─── TASK INPUTS ───

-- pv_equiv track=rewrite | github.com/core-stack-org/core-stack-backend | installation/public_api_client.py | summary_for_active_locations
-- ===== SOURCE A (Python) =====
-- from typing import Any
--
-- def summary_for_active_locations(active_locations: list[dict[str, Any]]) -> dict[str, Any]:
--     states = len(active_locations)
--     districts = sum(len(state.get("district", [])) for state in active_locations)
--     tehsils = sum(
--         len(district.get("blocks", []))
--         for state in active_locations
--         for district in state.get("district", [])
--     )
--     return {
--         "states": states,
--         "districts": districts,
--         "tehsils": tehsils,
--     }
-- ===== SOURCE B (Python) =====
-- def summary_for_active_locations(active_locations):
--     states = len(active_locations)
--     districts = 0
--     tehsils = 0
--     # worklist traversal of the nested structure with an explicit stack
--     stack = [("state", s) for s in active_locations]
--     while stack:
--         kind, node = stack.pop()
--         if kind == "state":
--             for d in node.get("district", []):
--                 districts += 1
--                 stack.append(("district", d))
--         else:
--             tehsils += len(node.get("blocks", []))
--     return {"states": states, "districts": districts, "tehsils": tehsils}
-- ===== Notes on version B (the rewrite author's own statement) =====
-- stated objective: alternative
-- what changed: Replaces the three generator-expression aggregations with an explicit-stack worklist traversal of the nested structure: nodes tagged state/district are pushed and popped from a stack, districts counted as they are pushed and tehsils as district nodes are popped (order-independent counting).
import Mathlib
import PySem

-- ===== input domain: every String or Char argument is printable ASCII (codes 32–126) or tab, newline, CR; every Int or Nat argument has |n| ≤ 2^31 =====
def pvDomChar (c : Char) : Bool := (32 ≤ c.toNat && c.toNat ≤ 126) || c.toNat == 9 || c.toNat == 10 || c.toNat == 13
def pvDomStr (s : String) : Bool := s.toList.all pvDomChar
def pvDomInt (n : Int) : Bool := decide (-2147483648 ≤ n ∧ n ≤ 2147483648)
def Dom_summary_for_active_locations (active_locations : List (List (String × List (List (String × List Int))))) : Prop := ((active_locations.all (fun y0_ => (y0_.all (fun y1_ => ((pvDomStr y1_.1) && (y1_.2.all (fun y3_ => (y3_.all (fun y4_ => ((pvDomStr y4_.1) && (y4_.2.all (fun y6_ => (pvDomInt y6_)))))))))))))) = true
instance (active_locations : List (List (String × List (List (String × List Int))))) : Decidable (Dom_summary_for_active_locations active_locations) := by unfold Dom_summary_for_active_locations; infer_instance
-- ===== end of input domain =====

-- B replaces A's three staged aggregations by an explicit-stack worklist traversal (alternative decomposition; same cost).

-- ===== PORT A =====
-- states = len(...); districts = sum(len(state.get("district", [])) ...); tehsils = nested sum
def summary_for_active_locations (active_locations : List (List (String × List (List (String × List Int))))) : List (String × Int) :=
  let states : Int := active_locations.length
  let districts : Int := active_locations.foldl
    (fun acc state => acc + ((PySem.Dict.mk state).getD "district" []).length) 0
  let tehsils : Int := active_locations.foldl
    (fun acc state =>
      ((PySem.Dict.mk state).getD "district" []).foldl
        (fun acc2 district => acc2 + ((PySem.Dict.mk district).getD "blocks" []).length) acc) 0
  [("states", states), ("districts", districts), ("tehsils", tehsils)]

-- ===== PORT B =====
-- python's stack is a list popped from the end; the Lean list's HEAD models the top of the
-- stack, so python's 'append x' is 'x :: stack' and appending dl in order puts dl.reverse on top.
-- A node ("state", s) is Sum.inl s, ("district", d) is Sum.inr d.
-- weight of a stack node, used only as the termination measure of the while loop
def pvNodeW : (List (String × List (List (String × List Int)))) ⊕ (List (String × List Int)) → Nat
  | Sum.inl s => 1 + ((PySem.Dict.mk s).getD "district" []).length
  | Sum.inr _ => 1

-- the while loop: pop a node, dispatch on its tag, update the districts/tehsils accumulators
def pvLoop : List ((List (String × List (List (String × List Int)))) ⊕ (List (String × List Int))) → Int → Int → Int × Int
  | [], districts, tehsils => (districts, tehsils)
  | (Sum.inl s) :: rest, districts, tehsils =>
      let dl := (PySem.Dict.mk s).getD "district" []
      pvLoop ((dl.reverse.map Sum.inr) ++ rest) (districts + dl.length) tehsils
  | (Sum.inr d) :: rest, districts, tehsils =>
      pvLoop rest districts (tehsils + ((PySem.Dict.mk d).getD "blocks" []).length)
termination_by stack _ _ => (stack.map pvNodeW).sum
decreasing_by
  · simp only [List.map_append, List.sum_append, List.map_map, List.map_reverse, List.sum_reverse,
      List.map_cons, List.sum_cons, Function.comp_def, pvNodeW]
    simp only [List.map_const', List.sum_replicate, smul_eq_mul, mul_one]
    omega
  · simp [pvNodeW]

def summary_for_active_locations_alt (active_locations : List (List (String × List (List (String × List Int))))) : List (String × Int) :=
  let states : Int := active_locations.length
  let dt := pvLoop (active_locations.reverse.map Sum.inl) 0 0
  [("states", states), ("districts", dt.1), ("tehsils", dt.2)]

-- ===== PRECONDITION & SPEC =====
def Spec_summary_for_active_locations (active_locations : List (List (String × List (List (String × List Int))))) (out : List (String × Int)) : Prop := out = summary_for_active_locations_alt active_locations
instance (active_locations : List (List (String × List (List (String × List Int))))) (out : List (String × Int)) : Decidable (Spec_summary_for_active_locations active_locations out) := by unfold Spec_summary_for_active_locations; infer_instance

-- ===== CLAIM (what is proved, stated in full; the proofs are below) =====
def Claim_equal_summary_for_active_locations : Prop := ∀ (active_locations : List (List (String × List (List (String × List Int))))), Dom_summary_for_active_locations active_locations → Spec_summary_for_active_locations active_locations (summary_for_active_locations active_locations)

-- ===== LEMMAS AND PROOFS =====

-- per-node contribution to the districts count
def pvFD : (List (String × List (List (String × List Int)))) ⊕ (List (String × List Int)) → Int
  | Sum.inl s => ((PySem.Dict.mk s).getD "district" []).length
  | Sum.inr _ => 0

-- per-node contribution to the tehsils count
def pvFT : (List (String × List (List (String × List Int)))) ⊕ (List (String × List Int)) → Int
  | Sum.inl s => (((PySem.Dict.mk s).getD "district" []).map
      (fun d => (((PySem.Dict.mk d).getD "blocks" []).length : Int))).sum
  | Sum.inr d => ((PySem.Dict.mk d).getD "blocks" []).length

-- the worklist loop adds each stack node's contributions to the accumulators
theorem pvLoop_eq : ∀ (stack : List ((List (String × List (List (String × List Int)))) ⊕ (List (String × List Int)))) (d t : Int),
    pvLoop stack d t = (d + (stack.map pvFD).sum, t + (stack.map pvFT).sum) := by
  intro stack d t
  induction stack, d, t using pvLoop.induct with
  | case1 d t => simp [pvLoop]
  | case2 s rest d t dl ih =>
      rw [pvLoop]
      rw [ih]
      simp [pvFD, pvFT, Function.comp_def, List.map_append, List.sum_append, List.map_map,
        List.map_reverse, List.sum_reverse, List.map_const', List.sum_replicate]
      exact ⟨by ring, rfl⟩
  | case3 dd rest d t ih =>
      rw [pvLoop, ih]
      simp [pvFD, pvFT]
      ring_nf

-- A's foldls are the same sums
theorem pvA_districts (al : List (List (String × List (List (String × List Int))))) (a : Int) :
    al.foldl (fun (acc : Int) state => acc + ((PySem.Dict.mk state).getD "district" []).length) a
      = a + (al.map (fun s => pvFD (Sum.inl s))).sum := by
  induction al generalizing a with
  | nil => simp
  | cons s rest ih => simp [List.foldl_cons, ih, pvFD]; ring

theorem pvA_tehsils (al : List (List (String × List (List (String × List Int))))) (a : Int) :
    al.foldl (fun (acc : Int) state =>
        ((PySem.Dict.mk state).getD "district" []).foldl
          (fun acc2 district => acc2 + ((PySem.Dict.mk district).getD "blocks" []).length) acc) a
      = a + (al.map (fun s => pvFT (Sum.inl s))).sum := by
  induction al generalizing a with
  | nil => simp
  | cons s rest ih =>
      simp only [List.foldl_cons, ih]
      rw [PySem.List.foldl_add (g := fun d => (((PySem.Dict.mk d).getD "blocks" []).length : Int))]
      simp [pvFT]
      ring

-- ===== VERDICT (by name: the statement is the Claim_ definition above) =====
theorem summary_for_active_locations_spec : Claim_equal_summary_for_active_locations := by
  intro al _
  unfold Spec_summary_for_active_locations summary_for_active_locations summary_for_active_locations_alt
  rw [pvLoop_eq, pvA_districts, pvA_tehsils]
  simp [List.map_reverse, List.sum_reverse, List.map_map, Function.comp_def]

───

Copy out each line of the records that holds the string "three".

§ **RESULT**
-- what changed: Replaces the three generator-expression aggregations with an explicit-stack worklist traversal of the nested structure: nodes tagged state/district are pushed and popped from a stack, districts counted as they are pushed and tehsils as district nodes are popped (order-independent counting).
-- B replaces A's three staged aggregations by an explicit-stack worklist traversal (alternative decomposition; same cost).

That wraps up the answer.